As doenças cardiovasculares (DCVs) têm causas multifatoriais, que incluem predisposição genética e hábitos de vida. Porém, estudos cada vez mais específicos vão comprovando que a poluição ambiental também impacta negativamente na saúde do coração, a ponto de ser classificada como o quarto fator mais relevante, atrás somente do tabagismo, da hipertensão e da má alimentação;
Esses efeitos nocivos são ainda mais graves naqueles com DCV manifesta. De acordo com a Organização Mundial da Saúde (OMS), mais de 20% de todas as mortes cardiovasculares são provocadas por poluição. Ainda em 2004, a American Heart Association (AHA) declarou em um documento que a convivência com o ar insalubre contribui para DCVs e sua consequente mortalidade.

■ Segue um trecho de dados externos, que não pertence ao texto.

-- ===== VERDICT (by name: the statement is the Claim_ definition above) =====
theorem parse_account_from_conn_str_py_spec : Claim_equal_parse_account_from_conn_str_py := by
  intro conn_str _
  unfold Spec_parse_account_from_conn_str_py
  show (((PySem.Str.split? conn_str ";").getD []).foldl stepA
      (PySem.Dict.ofList [("AccountName", none), ("AccountKey", none)])).items = _
  exact loop_eq _ none none PySem.Dict.empty rfl rfl
-- pv_equiv track=rewrite | github.com/ShiroOkuto/m_f_p | mediaflow_proxy/routes/playlist_builder.py | parse_channel_entries
-- ===== SOURCE A (Python) =====
-- def parse_channel_entries(lines: list[str]) -> list[list[str]]:
--     """
--     Analizza le linee di una playlist M3U e le raggruppa in entry di canali.
--     Ogni entry contiene tutto ciò che si trova tra un #EXTINF e il successivo.
--     """
--     entries = []
--     current_entry = []
--     for line in lines:
--         if line.strip().startswith("#EXTINF:"):
--             if current_entry:
--                 entries.append(current_entry)
--             current_entry = [line]
--         elif current_entry:
--             current_entry.append(line)
--     if current_entry:
--         entries.append(current_entry)
--     return entries
-- ===== SOURCE B (Python) =====
-- def parse_channel_entries(lines: list[str]) -> list[list[str]]:
--     """Index-and-slice rewrite: skip to the first #EXTINF header, then for each
--     header scan forward to the next header and slice that span out of lines."""
--     def is_header(line):
--         return line.strip().startswith("#EXTINF:")
--
--     n = len(lines)
--     i = 0
--     while i < n and not is_header(lines[i]):
--         i += 1
--     entries = []
--     while i < n:
--         j = i + 1
--         while j < n and not is_header(lines[j]):
--             j += 1
--         entries.append(lines[i:j])
--         i = j
--     return entries
-- ===== Notes on version B (the rewrite author's own statement) =====
-- stated objective: alternative
-- what changed: Replaces A's single fold that mutates a current-entry accumulator with an index-and-slice scheme: skip to the first #EXTINF header, then repeatedly scan to the next header and slice that span out of the original list.
import Mathlib
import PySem

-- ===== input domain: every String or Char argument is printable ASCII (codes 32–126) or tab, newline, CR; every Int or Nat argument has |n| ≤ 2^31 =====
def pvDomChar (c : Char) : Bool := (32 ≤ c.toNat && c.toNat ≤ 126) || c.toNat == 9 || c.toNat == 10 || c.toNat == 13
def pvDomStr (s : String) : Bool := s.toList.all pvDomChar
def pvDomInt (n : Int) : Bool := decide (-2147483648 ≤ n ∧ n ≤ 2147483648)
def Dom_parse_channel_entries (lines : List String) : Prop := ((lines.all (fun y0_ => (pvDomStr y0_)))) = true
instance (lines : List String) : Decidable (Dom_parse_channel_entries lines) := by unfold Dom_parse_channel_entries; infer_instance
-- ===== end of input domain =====

-- B replaces A's fold with a mutable current-entry accumulator by an index-and-slice
-- decomposition (skip to the first #EXTINF header, then slice header-to-header spans);
-- same cost, different structure ("alternative").


-- ===== PORT A =====
-- line.strip().startswith("#EXTINF:")
def pvIsHeader (line : String) : Bool :=
  PySem.Str.startswith (PySem.Str.strip line) "#EXTINF:"

-- the body of A's for-loop, state = (entries, current_entry)
def pvStepA (s : List (List String) × List String) (line : String) :
    List (List String) × List String :=
  if pvIsHeader line then
    (if s.2.isEmpty then s.1 else s.1 ++ [s.2], [line])
  else if s.2.isEmpty then s else (s.1, s.2 ++ [line])

def parse_channel_entries (lines : List String) : List (List String) :=
  let s := lines.foldl pvStepA ([], [])
  if s.2.isEmpty then s.1 else s.1 ++ [s.2]

-- ===== PORT B =====
-- inner while: scan to the next header; the span becomes one slice of lines
def pvBuildB (rest : List String) : List (List String) :=
  match rest with
  | [] => []
  | h :: t =>
      (h :: t.takeWhile (fun l => !pvIsHeader l)) ::
        pvBuildB (t.dropWhile (fun l => !pvIsHeader l))
termination_by rest.length
decreasing_by
  simpa using Nat.lt_succ_of_le (List.length_dropWhile_le (fun l => !pvIsHeader l) t)

def parse_channel_entries_alt (lines : List String) : List (List String) :=
  pvBuildB (lines.dropWhile (fun l => !pvIsHeader l))

-- ===== PRECONDITION & SPEC =====
def Spec_parse_channel_entries (lines : List String) (out : List (List String)) : Prop := out = parse_channel_entries_alt lines
instance (lines : List String) (out : List (List String)) : Decidable (Spec_parse_channel_entries lines out) := by unfold Spec_parse_channel_entries; infer_instance

-- ===== CLAIM (what is proved, stated in full; the proofs are below) =====
def Claim_equal_parse_channel_entries : Prop := ∀ (lines : List String), Dom_parse_channel_entries lines → Spec_parse_channel_entries lines (parse_channel_entries lines)

-- ===== LEMMAS AND PROOFS =====

-- finalize a fold state the way A's trailing 'if current_entry' does
def pvFin (s : List (List String) × List String) : List (List String) :=
  if s.2.isEmpty then s.1 else s.1 ++ [s.2]

-- entries already collected only get appended to
theorem pvPrefix (lines : List String) :
    ∀ (entries cur : List (List String)) (c : List String),
      pvFin ((lines.foldl pvStepA (entries ++ cur, c))) =
        entries ++ pvFin (lines.foldl pvStepA (cur, c)) := by
  induction lines with
  | nil =>
      intro entries cur c
      simp [pvFin]
      split <;> simp
  | cons l ls ih =>
      intro entries cur c
      simp only [List.foldl_cons, pvStepA]
      split
      · split
        · exact ih entries cur [l]
        · have := ih entries (cur ++ [c]) [l]
          simpa [List.append_assoc] using this
      · split
        · exact ih entries cur c
        · exact ih entries cur (c ++ [l])

-- main invariant: a nonempty current entry c0::cs turns into the slice up to the next header
theorem pvMain (lines : List String) :
    ∀ (c0 : String) (cs : List String),
      pvFin (lines.foldl pvStepA ([], c0 :: cs)) =
        ((c0 :: cs) ++ lines.takeWhile (fun l => !pvIsHeader l)) ::
          pvBuildB (lines.dropWhile (fun l => !pvIsHeader l)) := by
  induction lines with
  | nil => intro c0 cs; simp [pvFin, pvBuildB]
  | cons l ls ih =>
      intro c0 cs
      simp only [List.foldl_cons, pvStepA]
      by_cases h : pvIsHeader l
      · simp only [h, if_pos, List.isEmpty_cons, Bool.false_eq_true, ite_false]
        have hpre := pvPrefix ls [c0 :: cs] [] [l]
        simp only [List.append_nil] at hpre
        rw [List.nil_append, hpre, ih l []]
        simp [List.takeWhile, List.dropWhile, h, pvBuildB]
      · simp only [h, List.isEmpty_cons, Bool.false_eq_true, ite_false]
        rw [List.cons_append, ih c0 (cs ++ [l])]
        simp [List.takeWhile, List.dropWhile, h, List.append_assoc]

-- empty current entry: nothing collected until the first header
theorem pvEmptyCur (lines : List String) :
    pvFin (lines.foldl pvStepA ([], [])) =
      pvBuildB (lines.dropWhile (fun l => !pvIsHeader l)) := by
  induction lines with
  | nil => simp [pvFin, pvBuildB]
  | cons l ls ih =>
      simp only [List.foldl_cons, pvStepA]
      by_cases h : pvIsHeader l
      · simp only [h, if_pos, List.isEmpty_nil]
        rw [pvMain ls l []]
        simp [List.dropWhile, h, pvBuildB]
      · simp only [h, List.isEmpty_nil, ite_true, ite_false, Bool.false_eq_true]
        rw [ih]
        simp [List.dropWhile, h]

-- ===== VERDICT (by name: the statement is the Claim_ definition above) =====
theorem parse_channel_entries_spec : Claim_equal_parse_channel_entries := by
  intro lines _
  show parse_channel_entries lines = parse_channel_entries_alt lines
  unfold parse_channel_entries parse_channel_entries_alt
  exact pvEmptyCur lines
-- pv_equiv track=rewrite | github.com/fsgeek/arbiter | experiments/spike_conflict_detection.py | detect_conflict_heuristic
-- ===== SOURCE A (Python) =====
-- CONFLICT_SIGNALS = [
--     "contradict", "conflict", "inconsistent", "incompatible",
--     "cannot determine which", "ambiguity between",
--     "these facts disagree", "mutually exclusive",
-- ]
--
-- def detect_conflict_heuristic(text: str) -> tuple[bool, str]:
--     """Keyword heuristic -- does the response mention a contradiction?"""
--     lower = text.lower()
--     found = [s for s in CONFLICT_SIGNALS if s in lower]
--     if not found:
--         return False, ""
--     for line in text.split("\n"):
--         for s in found:
--             if s in line.lower():
--                 return True, line.strip()
--     return True, f"Signals: {', '.join(found)}"
-- ===== SOURCE B (Python) =====
-- CONFLICT_SIGNALS = [
--     "contradict", "conflict", "inconsistent", "incompatible",
--     "cannot determine which", "ambiguity between",
--     "these facts disagree", "mutually exclusive",
-- ]
--
-- def detect_conflict_heuristic(text: str) -> tuple[bool, str]:
--     """Keyword heuristic -- does the response mention a contradiction?"""
--     for line in text.split("\n"):
--         low = line.lower()
--         if any(s in low for s in CONFLICT_SIGNALS):
--             return True, line.strip()
--     return False, ""
-- ===== Notes on version B (the rewrite author's own statement) =====
-- stated objective: simpler
-- what changed: B replaces A's three passes (whole-text membership scan building `found`, then a rescan of every line against `found`, plus a dead `Signals:` fallback) with one direct pass over the lines returning the first matching line; no signal contains a newline, so a signal occurs in the lowercased text iff it occurs in some lowercased line, making the fallback unreachable and the single pass exact.
import Mathlib
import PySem

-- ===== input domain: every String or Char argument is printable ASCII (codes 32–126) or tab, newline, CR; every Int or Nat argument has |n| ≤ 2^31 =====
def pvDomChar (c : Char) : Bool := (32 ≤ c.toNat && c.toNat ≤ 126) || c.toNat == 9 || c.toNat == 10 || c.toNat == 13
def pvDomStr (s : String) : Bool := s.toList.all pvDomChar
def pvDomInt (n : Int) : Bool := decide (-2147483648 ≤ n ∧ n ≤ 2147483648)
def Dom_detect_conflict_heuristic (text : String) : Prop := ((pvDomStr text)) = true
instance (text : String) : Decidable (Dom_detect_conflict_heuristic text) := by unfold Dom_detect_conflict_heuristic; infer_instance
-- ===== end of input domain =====

-- B replaces A's whole-text membership pass building `found`, the rescan of every line against
-- `found`, and the (unreachable) `Signals:` fallback with one direct pass over the lines
-- (objective: simpler); the return values agree on every input.

-- ===== PORT A =====
def CONFLICT_SIGNALS : List String :=
  ["contradict", "conflict", "inconsistent", "incompatible",
   "cannot determine which", "ambiguity between",
   "these facts disagree", "mutually exclusive"]

def detectLoopA (found : List String) : List String → Bool × String
  | [] => (true, "Signals: " ++ PySem.Str.join ", " found)
  | line :: rest =>
      if found.any (fun s => PySem.Str.isIn s (PySem.Str.lower line)) then
        (true, PySem.Str.strip line)
      else detectLoopA found rest

def detect_conflict_heuristic (text : String) : Bool × String :=
  let lower := PySem.Str.lower text
  let found := CONFLICT_SIGNALS.filter (fun s => PySem.Str.isIn s lower)
  if found.isEmpty then (false, "")
  else detectLoopA found ((PySem.Str.split? text "\n").getD [])

-- ===== PORT B =====
def detectLoopB : List String → Bool × String
  | [] => (false, "")
  | line :: rest =>
      let low := PySem.Str.lower line
      if CONFLICT_SIGNALS.any (fun s => PySem.Str.isIn s low) then
        (true, PySem.Str.strip line)
      else detectLoopB rest

def detect_conflict_heuristic_alt (text : String) : Bool × String :=
  detectLoopB ((PySem.Str.split? text "\n").getD [])


-- ===== PRECONDITION & SPEC =====
def Spec_detect_conflict_heuristic (text : String) (out : Bool × String) : Prop := out = detect_conflict_heuristic_alt text
instance (text : String) (out : Bool × String) : Decidable (Spec_detect_conflict_heuristic text out) := by unfold Spec_detect_conflict_heuristic; infer_instance

-- ===== CLAIM (what is proved, stated in full; the proofs are below) =====
def Claim_equal_detect_conflict_heuristic : Prop := ∀ (text : String), Dom_detect_conflict_heuristic text → Spec_detect_conflict_heuristic text (detect_conflict_heuristic text)

-- ===== LEMMAS AND PROOFS =====

-- fuel-free model of PySem.Chars.splitOn with sep = ['\n']
def splitModel : List Char → List Char → List (List Char)
  | [], cur => [cur.reverse]
  | c :: rest, cur =>
      if c = '\n' then cur.reverse :: splitModel rest []
      else splitModel rest (c :: cur)

theorem go_eq_model (fuel : Nat) : ∀ (l cur : List Char) (acc : List (List Char)),
    l.length < fuel →
    PySem.Chars.splitOn.go ['\n'] fuel l cur acc = acc.reverse ++ splitModel l cur := by
  induction fuel with
  | zero => intro l cur acc h; omega
  | succ n ih =>
      intro l cur acc h
      cases l with
      | nil => simp [PySem.Chars.splitOn.go, splitModel]
      | cons c rest =>
          simp only [PySem.Chars.splitOn.go]
          by_cases hc : c = '\n'
          · subst hc
            rw [if_pos (by simp [List.isPrefixOf])]
            simp only [List.length_nil, List.drop_zero, List.length_cons, List.drop_succ_cons]
            rw [ih rest [] (cur.reverse :: acc) (by simp at h; omega)]
            simp [splitModel]
          · rw [if_neg (by simp [List.isPrefixOf, Ne.symm hc])]
            rw [ih rest (c :: cur) acc (by simp at h; omega)]
            simp [splitModel, hc]

theorem splitOn_newline_eq (cs : List Char) :
    PySem.Chars.splitOn cs ['\n'] = splitModel cs [] := by
  rw [PySem.Chars.splitOn, go_eq_model (cs.length + 1) cs [] [] (by omega)]
  simp

theorem splitModel_ne_nil (l cur : List Char) : splitModel l cur ≠ [] := by
  induction l generalizing cur with
  | nil => simp [splitModel]
  | cons c rest ih => by_cases hc : c = '\n' <;> simp [splitModel, hc, ih]

theorem join_splitModel (l : List Char) : ∀ cur,
    PySem.Chars.join ['\n'] (splitModel l cur) = cur.reverse ++ l := by
  induction l with
  | nil => intro cur; simp [splitModel, PySem.Chars.join_singleton]
  | cons c rest ih =>
      intro cur
      by_cases hc : c = '\n'
      · subst hc
        rw [show splitModel ('\n' :: rest) cur = cur.reverse :: splitModel rest [] from by
          simp [splitModel]]
        obtain ⟨q, qs, hq⟩ : ∃ q qs, splitModel rest [] = q :: qs := by
          cases h : splitModel rest [] with
          | nil => exact absurd h (splitModel_ne_nil rest [])
          | cons q qs => exact ⟨q, qs, rfl⟩
        rw [hq, PySem.Chars.join_cons_cons, ← hq, ih]
        simp
      · simp only [splitModel, if_neg hc]
        rw [ih (c :: cur)]
        simp

theorem prefix_split {sub b : List Char} {c : Char} :
    ∀ {a : List Char}, sub <+: a ++ c :: b → c ∉ sub → sub <+: a := by
  induction sub with
  | nil => intro a _ _; exact List.nil_prefix
  | cons s ss ih =>
      intro a h hc
      cases a with
      | nil =>
          exfalso
          have : s = c := by
            have := h
            simp [List.cons_prefix_cons] at this
            exact this.1
          exact hc (by rw [this]; simp)
      | cons x xs =>
          rw [List.cons_append, List.cons_prefix_cons] at h
          rw [List.cons_prefix_cons]
          exact ⟨h.1, ih h.2 (fun hm => hc (List.mem_cons_of_mem _ hm))⟩

theorem infix_split {sub b : List Char} {c : Char} :
    ∀ {a : List Char}, sub <:+: a ++ c :: b → c ∉ sub → sub <:+: a ∨ sub <:+: b := by
  intro a h hc
  induction a with
  | nil =>
      rcases List.infix_cons_iff.mp h with h' | h'
      · cases sub with
        | nil => exact Or.inl (List.infix_refl _)
        | cons s ss =>
            exfalso
            have : s = c := by
              simp [List.cons_prefix_cons] at h'
              exact h'.1
            exact hc (by rw [this]; simp)
      · exact Or.inr h'
  | cons x xs ih =>
      rw [List.cons_append] at h
      rcases List.infix_cons_iff.mp h with h' | h'
      · exact Or.inl (prefix_split h' hc).isInfix
      · rcases ih h' with h2 | h2
        · exact Or.inl (h2.trans (List.suffix_cons x xs).isInfix)
        · exact Or.inr h2
theorem lower_join (ps : List (List Char)) :
    PySem.Chars.lower (PySem.Chars.join ['\n'] ps) = PySem.Chars.join ['\n'] (ps.map PySem.Chars.lower) := by
  induction ps with
  | nil => simp [PySem.Chars.join_nil, PySem.Chars.lower]
  | cons p rest ih =>
      cases rest with
      | nil => simp [PySem.Chars.join_singleton]
      | cons q qs =>
          rw [PySem.Chars.join_cons_cons, List.map_cons, List.map_cons, PySem.Chars.join_cons_cons,
            ← List.map_cons]
          have hl : ∀ x y : List Char,
              PySem.Chars.lower (x ++ y) = PySem.Chars.lower x ++ PySem.Chars.lower y := by
            intro x y; simp [PySem.Chars.lower]
          rw [hl, hl, ih]
          have : PySem.Chars.lower ['\n'] = ['\n'] := by decide
          rw [this]

theorem infix_join_of_mem {p : List Char} {ps : List (List Char)} (hm : p ∈ ps) :
    p <:+: PySem.Chars.join ['\n'] ps := by
  induction ps with
  | nil => simp at hm
  | cons q rest ih =>
      cases rest with
      | nil =>
          rw [List.mem_singleton] at hm
          rw [hm, PySem.Chars.join_singleton]
      | cons r rs =>
          rw [PySem.Chars.join_cons_cons]
          rcases List.mem_cons.mp hm with h | h
          · rw [h, List.append_assoc]; exact (List.prefix_append _ _).isInfix
          · exact (ih h).trans (List.suffix_append _ _).isInfix

theorem exists_mem_of_infix_join {sub : List Char} (ps : List (List Char)) (hne : ps ≠ [])
    (h : sub <:+: PySem.Chars.join ['\n'] ps) (hn : '\n' ∉ sub) : ∃ p ∈ ps, sub <:+: p := by
  induction ps with
  | nil => exact absurd rfl hne
  | cons q rest ih =>
      cases rest with
      | nil =>
          rw [PySem.Chars.join_singleton] at h
          exact ⟨q, by simp, h⟩
      | cons r rs =>
          rw [PySem.Chars.join_cons_cons, List.append_assoc] at h
          rcases infix_split h hn with h' | h'
          · exact ⟨q, by simp, h'⟩
          · obtain ⟨p, hp, hsub⟩ := ih (by simp) (by simpa using h')
            exact ⟨p, by simp [hp], hsub⟩

theorem signals_no_newline : ∀ s ∈ CONFLICT_SIGNALS, '\n' ∉ s.toList := by decide

theorem split_getD (text : String) :
    (PySem.Str.split? text "\n").getD [] = (splitModel text.toList []).map String.ofList := by
  have h1 : ("\n" : String).toList = ['\n'] := rfl
  rw [PySem.Str.split?, PySem.Chars.split?, h1]
  simp [splitOn_newline_eq]

theorem isIn_lower_ofList (s : String) (p : List Char) :
    PySem.Str.isIn s (PySem.Str.lower (String.ofList p)) =
      PySem.Chars.isIn s.toList (PySem.Chars.lower p) := by
  simp [PySem.Str.isIn, PySem.Str.lower]

theorem isIn_lower_text (s text : String) :
    PySem.Str.isIn s (PySem.Str.lower text) =
      PySem.Chars.isIn s.toList (PySem.Chars.lower text.toList) := by
  simp [PySem.Str.isIn, PySem.Str.lower]

-- forward: a signal found in one lowered line is in the whole lowered text
theorem isIn_text_of_isIn_line (text s : String) (p : List Char)
    (hp : p ∈ splitModel text.toList [])
    (h : PySem.Chars.isIn s.toList (PySem.Chars.lower p) = true) :
    PySem.Chars.isIn s.toList (PySem.Chars.lower text.toList) = true := by
  rw [PySem.Chars.isIn_iff_infix] at h ⊢
  have hjoin : PySem.Chars.join ['\n'] (splitModel text.toList []) = text.toList := by
    simpa using join_splitModel text.toList []
  have hinf : p <:+: text.toList := hjoin ▸ infix_join_of_mem hp
  exact h.trans (by simpa [PySem.Chars.lower] using hinf.map (PySem.Chars.lowerChar))

-- backward: a signal (newline-free) in the lowered text is in some lowered line
theorem exists_line_of_isIn_text (text s : String) (hn : '\n' ∉ s.toList)
    (h : PySem.Chars.isIn s.toList (PySem.Chars.lower text.toList) = true) :
    ∃ p ∈ splitModel text.toList [], PySem.Chars.isIn s.toList (PySem.Chars.lower p) = true := by
  have hjoin : PySem.Chars.join ['\n'] (splitModel text.toList []) = text.toList := by
    simpa using join_splitModel text.toList []
  rw [PySem.Chars.isIn_iff_infix, ← hjoin, lower_join] at h
  obtain ⟨q, hq, hsub⟩ := exists_mem_of_infix_join _ (by simp [splitModel_ne_nil]) h hn
  obtain ⟨p, hp, rfl⟩ := List.mem_map.mp hq
  exact ⟨p, hp, (PySem.Chars.isIn_iff_infix _ _).mpr hsub⟩

theorem detectLoopB_of_none (lines : List String)
    (h : ∀ line ∈ lines, (CONFLICT_SIGNALS.any fun s => PySem.Str.isIn s (PySem.Str.lower line)) = false) :
    detectLoopB lines = (false, "") := by
  induction lines with
  | nil => rfl
  | cons line rest ih =>
      rw [detectLoopB, h line (by simp)]
      simp only [Bool.false_eq_true, if_false]
      exact ih (fun l hl => h l (by simp [hl]))

theorem detectLoopA_eq_B (found lines : List String)
    (hAgree : ∀ line ∈ lines,
      (found.any fun s => PySem.Str.isIn s (PySem.Str.lower line)) =
      (CONFLICT_SIGNALS.any fun s => PySem.Str.isIn s (PySem.Str.lower line)))
    (hEx : ∃ line ∈ lines, (CONFLICT_SIGNALS.any fun s => PySem.Str.isIn s (PySem.Str.lower line)) = true) :
    detectLoopA found lines = detectLoopB lines := by
  induction lines with
  | nil => obtain ⟨_, h, _⟩ := hEx; simp at h
  | cons line rest ih =>
      rw [detectLoopA, detectLoopB, hAgree line (by simp)]
      by_cases hm : (CONFLICT_SIGNALS.any fun s => PySem.Str.isIn s (PySem.Str.lower line)) = true
      · rw [if_pos hm, if_pos hm]
      · rw [if_neg hm, if_neg hm]
        refine ih (fun l hl => hAgree l (by simp [hl])) ?_
        obtain ⟨l, hl, hml⟩ := hEx
        rcases List.mem_cons.mp hl with rfl | hl'
        · exact absurd hml hm
        · exact ⟨l, hl', hml⟩

theorem ports_agree (text : String) : detect_conflict_heuristic text = detect_conflict_heuristic_alt text := by
  rw [detect_conflict_heuristic, detect_conflict_heuristic_alt, split_getD]
  by_cases hf : (CONFLICT_SIGNALS.filter fun s => PySem.Str.isIn s (PySem.Str.lower text)).isEmpty = true
  · rw [if_pos hf]
    rw [List.isEmpty_iff, List.filter_eq_nil_iff] at hf
    refine (detectLoopB_of_none _ ?_).symm
    intro line hline
    obtain ⟨p, hp, rfl⟩ := List.mem_map.mp hline
    rw [List.any_eq_false]
    intro s hs
    rw [isIn_lower_ofList]
    intro hcon
    exact hf s hs (by rw [isIn_lower_text]; exact isIn_text_of_isIn_line text s p hp hcon)
  · rw [if_neg hf]
    refine detectLoopA_eq_B _ _ ?_ ?_
    · intro line hline
      obtain ⟨p, hp, rfl⟩ := List.mem_map.mp hline
      rw [List.any_filter]
      refine List.any_congr rfl (fun s => ?_)
      by_cases hsl : PySem.Str.isIn s (PySem.Str.lower (String.ofList p)) = true
      · rw [hsl, Bool.and_true]
        rw [isIn_lower_ofList] at hsl
        rw [isIn_lower_text]
        simp [isIn_text_of_isIn_line text s p hp hsl]
      · rw [Bool.not_eq_true] at hsl
        rw [hsl, Bool.and_false]
    · have hne : (CONFLICT_SIGNALS.filter fun s => PySem.Str.isIn s (PySem.Str.lower text)) ≠ [] :=
        fun hnil => hf (by rw [hnil]; rfl)
      obtain ⟨s, hsf⟩ := List.exists_mem_of_ne_nil _ hne
      rw [List.mem_filter] at hsf
      obtain ⟨hs, hq⟩ := hsf
      rw [isIn_lower_text] at hq
      obtain ⟨p, hp, hline⟩ := exists_line_of_isIn_text text s (signals_no_newline s hs) hq
      refine ⟨String.ofList p, List.mem_map_of_mem hp, ?_⟩
      rw [List.any_eq_true]
      exact ⟨s, hs, by rw [isIn_lower_ofList]; exact hline⟩

-- ===== VERDICT (by name: the statement is the Claim_ definition above) =====
theorem detect_conflict_heuristic_spec : Claim_equal_detect_conflict_heuristic := by
  intro text _
  unfold Spec_detect_conflict_heuristic
  exact ports_agree text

Entre as conclusões das entidades, evidenciou-se que a exposição – mesmo que a curto prazo – aos agentes poluentes da atmosfera tende a aumentar o risco de ataque cardíaco, acidente vascular cerebral (AVC), arritmias e insuficiência cardíaca em suscetíveis, como idosos ou pessoas com comorbidades. Quando há contato por períodos longos há mais chances de desenvolvimento e progressão da aterosclerose, hipertensão, insuficiência cardíaca e diabetes.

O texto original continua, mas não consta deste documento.